Ranking the 10 worst contracts in NBA history 2022

The National Basketball Association has been in existence since 1946. It’s gone through multiple expansions and mergers to become what it is now. Over the course of those years, there are sure to be some off-the-wall contracts, especially in the early years before commercialization and major television deals.

However, lessons haven’t always been taken heart, and teams still find ways to make absurd deals. This list of 10 contracts might be the most unfortunate in modern NBA history. But what makes these contracts so terrible?

There are several ways a team could wind up on this list, but the overarching theme is overpaying for the value a team is getting in return. That value isn’t realized, though, for a number of reasons. Many of the individuals on this list unfortunately suffered terrible injuries, which led to much of the contract not being realized. Sometimes this was just bad luck.

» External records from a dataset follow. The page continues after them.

-- pv_equiv track=rewrite | github.com/parton-quark/Multiplexed_HGP | multiplexing_VH_decoder.py | deterministically_assign_qubits_to_photons
-- ===== SOURCE A (Python) =====
-- def deterministically_assign_qubits_to_photons(num_multiplexing,num_photons):
--     # Row-Col photon assignment strategy
--
--     num_qubits = num_multiplexing * num_photons
--     qubits = [i for i in range(num_qubits)]
--     photons = []
--
--     for j in range(num_photons):
--         qubits_in_photon = []
--         for k in range(num_multiplexing):
--             picked_qubit = qubits[0]
--             qubits_in_photon.append(picked_qubit)
--             qubits.remove(picked_qubit)
--         photons.append(qubits_in_photon)
--     return photons
-- ===== SOURCE B (Python) =====
-- def deterministically_assign_qubits_to_photons(num_multiplexing, num_photons):
--     # Direct block slicing: photon j gets qubits j*m .. (j+1)*m - 1.
--     return [list(range(j * num_multiplexing, (j + 1) * num_multiplexing))
--             for j in range(num_photons)]
-- ===== Notes on version B (the rewrite author's own statement) =====
-- stated objective: faster
-- what changed: Replaces the mutable qubit list with repeated list.remove scans by directly generating each photon's contiguous index block as range(j*m,(j+1)*m).
import Mathlib
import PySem

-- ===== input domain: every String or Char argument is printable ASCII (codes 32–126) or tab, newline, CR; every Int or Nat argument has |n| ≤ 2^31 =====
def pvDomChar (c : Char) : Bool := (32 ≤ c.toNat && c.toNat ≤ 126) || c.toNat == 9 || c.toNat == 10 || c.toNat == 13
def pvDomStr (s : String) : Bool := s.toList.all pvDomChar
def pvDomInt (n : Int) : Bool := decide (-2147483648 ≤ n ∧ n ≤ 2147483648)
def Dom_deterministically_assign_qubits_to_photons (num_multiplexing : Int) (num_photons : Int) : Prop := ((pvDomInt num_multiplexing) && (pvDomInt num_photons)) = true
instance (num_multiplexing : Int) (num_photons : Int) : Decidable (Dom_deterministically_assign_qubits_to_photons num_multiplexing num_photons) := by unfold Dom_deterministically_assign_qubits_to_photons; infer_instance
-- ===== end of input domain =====

-- B replaces A's quadratic pop-and-remove accumulation with direct generation of each
-- contiguous index block range(j*m, (j+1)*m); this file proves the return values equal everywhere.

-- ===== PORT A =====
-- inner-loop body: picked = qubits[0]; qubits_in_photon.append(picked); qubits.remove(picked)
def pvInnerStepA (st : List Int × List Int) (_k : Int) : List Int × List Int :=
  match PySem.List.pyGet? st.1 0 with
  | none => st   -- Python would raise IndexError here; unreachable for every (Int,Int) input
  | some picked => ((PySem.List.remove? st.1 picked).getD st.1, st.2 ++ [picked])

-- outer-loop body: run the inner loop starting from qubits and [], append the photon
def pvOuterStepA (num_multiplexing : Int) (st : List Int × List (List Int)) (_j : Int) :
    List Int × List (List Int) :=
  let inner := (PySem.List.pyRange 0 num_multiplexing 1).foldl pvInnerStepA (st.1, ([] : List Int))
  (inner.1, st.2 ++ [inner.2])

def deterministically_assign_qubits_to_photons (num_multiplexing : Int) (num_photons : Int) : List (List Int) :=
  let num_qubits := num_multiplexing * num_photons
  let qubits := PySem.List.pyRange 0 num_qubits 1
  ((PySem.List.pyRange 0 num_photons 1).foldl (pvOuterStepA num_multiplexing)
    (qubits, ([] : List (List Int)))).2

-- ===== PORT B =====
def deterministically_assign_qubits_to_photons_alt (num_multiplexing : Int) (num_photons : Int) : List (List Int) :=
  (PySem.List.pyRange 0 num_photons 1).map
    (fun j => PySem.List.pyRange (j * num_multiplexing) ((j + 1) * num_multiplexing) 1)

-- ===== PRECONDITION & SPEC =====
def Spec_deterministically_assign_qubits_to_photons (num_multiplexing : Int) (num_photons : Int) (out : List (List Int)) : Prop := out = deterministically_assign_qubits_to_photons_alt num_multiplexing num_photons
instance (num_multiplexing : Int) (num_photons : Int) (out : List (List Int)) : Decidable (Spec_deterministically_assign_qubits_to_photons num_multiplexing num_photons out) := by unfold Spec_deterministically_assign_qubits_to_photons; infer_instance

-- ===== CLAIM (what is proved, stated in full; the proofs are below) =====
def Claim_equal_deterministically_assign_qubits_to_photons : Prop := ∀ (num_multiplexing : Int) (num_photons : Int), Dom_deterministically_assign_qubits_to_photons num_multiplexing num_photons → Spec_deterministically_assign_qubits_to_photons num_multiplexing num_photons (deterministically_assign_qubits_to_photons num_multiplexing num_photons)

-- ===== LEMMAS AND PROOFS =====

-- The inner loop peels the first l.length elements off a consecutive range.
lemma pvInner_fold (l : List Int) : ∀ (a b : Int) (acc : List Int),
    a + l.length ≤ b →
    l.foldl pvInnerStepA (PySem.List.pyRange a b 1, acc)
      = (PySem.List.pyRange (a + l.length) b 1, acc ++ PySem.List.pyRange a (a + l.length) 1) := by
  induction l with
  | nil =>
      intro a b acc _h
      simp [PySem.List.pyRange_one_eq_nil (le_refl a)]
  | cons x l ih =>
      intro a b acc h
      have hab : a < b := by
        have : (0:Int) ≤ l.length := by positivity
        simp at h; omega
      rw [PySem.List.pyRange_one_cons hab]
      have hstep : pvInnerStepA (a :: PySem.List.pyRange (a+1) b 1, acc) x
          = (PySem.List.pyRange (a+1) b 1, acc ++ [a]) := by
        simp [pvInnerStepA, PySem.List.pyGet?, PySem.List.pyIdx?]
      simp only [List.foldl_cons, hstep]
      have h' : (a + 1) + (l.length : Int) ≤ b := by
        simp at h ⊢; omega
      rw [ih (a+1) b (acc ++ [a]) h']
      rw [show a + (((x :: l).length : Nat) : Int) = (a+1) + ((l.length : Nat) : Int) from by
        simp only [List.length_cons]; push_cast; ring]
      rw [PySem.List.pyRange_one_cons (show a < (a+1) + ((l.length : Nat) : Int) by omega)]
      simp

-- m ≤ 0: every photon is empty; the outer fold just appends [] per iteration.
lemma pvOuter_fold_nonpos (m : Int) (hm : m ≤ 0) (l : List Int) :
    ∀ (qs : List Int) (acc : List (List Int)),
    l.foldl (pvOuterStepA m) (qs, acc) = (qs, acc ++ l.map (fun _ => ([] : List Int))) := by
  induction l with
  | nil => intro qs acc; simp
  | cons x l ih =>
      intro qs acc
      simp only [List.foldl_cons, List.map_cons]
      rw [show pvOuterStepA m (qs, acc) x = (qs, acc ++ [[]]) by
        simp [pvOuterStepA, PySem.List.pyRange_one_eq_nil hm]]
      rw [ih qs (acc ++ [[]])]
      simp

-- m > 0: outer-loop invariant, counting down the remaining photons.
lemma pvOuter_fold_pos (m p : Int) (hm : 0 < m) :
    ∀ (n : Nat) (j0 : Int) (acc : List (List Int)), p - j0 = (n : Int) →
    (PySem.List.pyRange j0 p 1).foldl (pvOuterStepA m)
        (PySem.List.pyRange (j0 * m) (p * m) 1, acc)
      = (PySem.List.pyRange (p * m) (p * m) 1,
         acc ++ (PySem.List.pyRange j0 p 1).map
           (fun j => PySem.List.pyRange (j * m) ((j + 1) * m) 1)) := by
  intro n
  induction n with
  | zero =>
      intro j0 acc h
      have : j0 = p := by omega
      subst this
      simp [PySem.List.pyRange_one_eq_nil (le_refl j0)]
  | succ n ih =>
      intro j0 acc h
      have hjp : j0 < p := by omega
      rw [PySem.List.pyRange_one_cons hjp]
      simp only [List.foldl_cons, List.map_cons]
      have hlen : ((PySem.List.pyRange 0 m 1).length : Int) = m := by
        rw [PySem.List.length_pyRange_one]; omega
      have hinner := pvInner_fold (PySem.List.pyRange 0 m 1) (j0 * m) (p * m) []
        (by rw [hlen]; nlinarith)
      have hstep : pvOuterStepA m (PySem.List.pyRange (j0 * m) (p * m) 1, acc) j0
          = (PySem.List.pyRange ((j0 + 1) * m) (p * m) 1,
             acc ++ [PySem.List.pyRange (j0 * m) ((j0 + 1) * m) 1]) := by
        simp only [pvOuterStepA, hinner, hlen]
        simp only [List.nil_append, Prod.mk.injEq]
        constructor
        · congr 2; ring
        · congr 3; ring
      rw [hstep, ih (j0 + 1) _ (by omega)]
      simp

-- ===== VERDICT (by name: the statement is the Claim_ definition above) =====
theorem deterministically_assign_qubits_to_photons_spec : Claim_equal_deterministically_assign_qubits_to_photons := by
  intro m p _dom
  unfold Spec_deterministically_assign_qubits_to_photons
  show ((PySem.List.pyRange 0 p 1).foldl (pvOuterStepA m)
      (PySem.List.pyRange 0 (m * p) 1, ([] : List (List Int)))).2 = _
  by_cases hp : 0 < p
  · by_cases hm : 0 < m
    · rw [show (PySem.List.pyRange 0 (m * p) 1) = PySem.List.pyRange ((0:Int) * m) (p * m) 1 by
        norm_num [mul_comm]]
      rw [pvOuter_fold_pos m p hm p.toNat 0 [] (by omega)]
      simp [deterministically_assign_qubits_to_photons_alt]
    · rw [pvOuter_fold_nonpos m (by omega)]
      simp only [List.nil_append, deterministically_assign_qubits_to_photons_alt]
      apply List.map_congr_left
      intro j _hj
      rw [PySem.List.pyRange_one_eq_nil (by nlinarith)]
  · rw [PySem.List.pyRange_one_eq_nil (by omega : p ≤ 0)]
    simp [deterministically_assign_qubits_to_photons_alt,
      PySem.List.pyRange_one_eq_nil (by omega : p ≤ (0:Int))]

But other instances show teams signing injury-prone players to larger-than-life deals, which are less forgivable. Other contracts on this list, like our first one, are the product of one spurt of great basketball on a big stage that resulted in a contract that’s never been lived up to.

Here are the 10 worst contracts in NBA history

10. Duncan Robinson (5 years, $90 million)

Duncan Robinson started off his college basketball career in the unlikeliest of places, Williams College in Western Massachusetts. He eventually transferred to the University of Michigan where he became the Big Ten’s Sixth Man of the Year. Robinson went undrafted but signed a summer league contract with the Miami Heat, where he played well.

He made his way through the G League but eventually got an opportunity to play for the Heat during the 2019-20 season, when Jimmy Butler went out with injury. He continued to be a valuable 3-point shooter through the playoffs, and his success continued the following season, averaging 13.1 points per game, with a 40-plus 3-point shooting percentage.

As a result, the Heat signed Robinson to a five-year, $90 million contract — the largest ever to an undrafted player. Unfortunately, Robinson’s honeymoon soon faded. He started coming off the bench in the 2021-22 season, his 3-point percentage fell below 40 percent, and his points dipped to 10.9 per game.

Robinson had been considered a strong trade prospect at times, but no other team has been interested in eating this massive contract for a deep bench player. While Robinson may have had a few moments of glory, the Heat surely regret making this deal in 2021.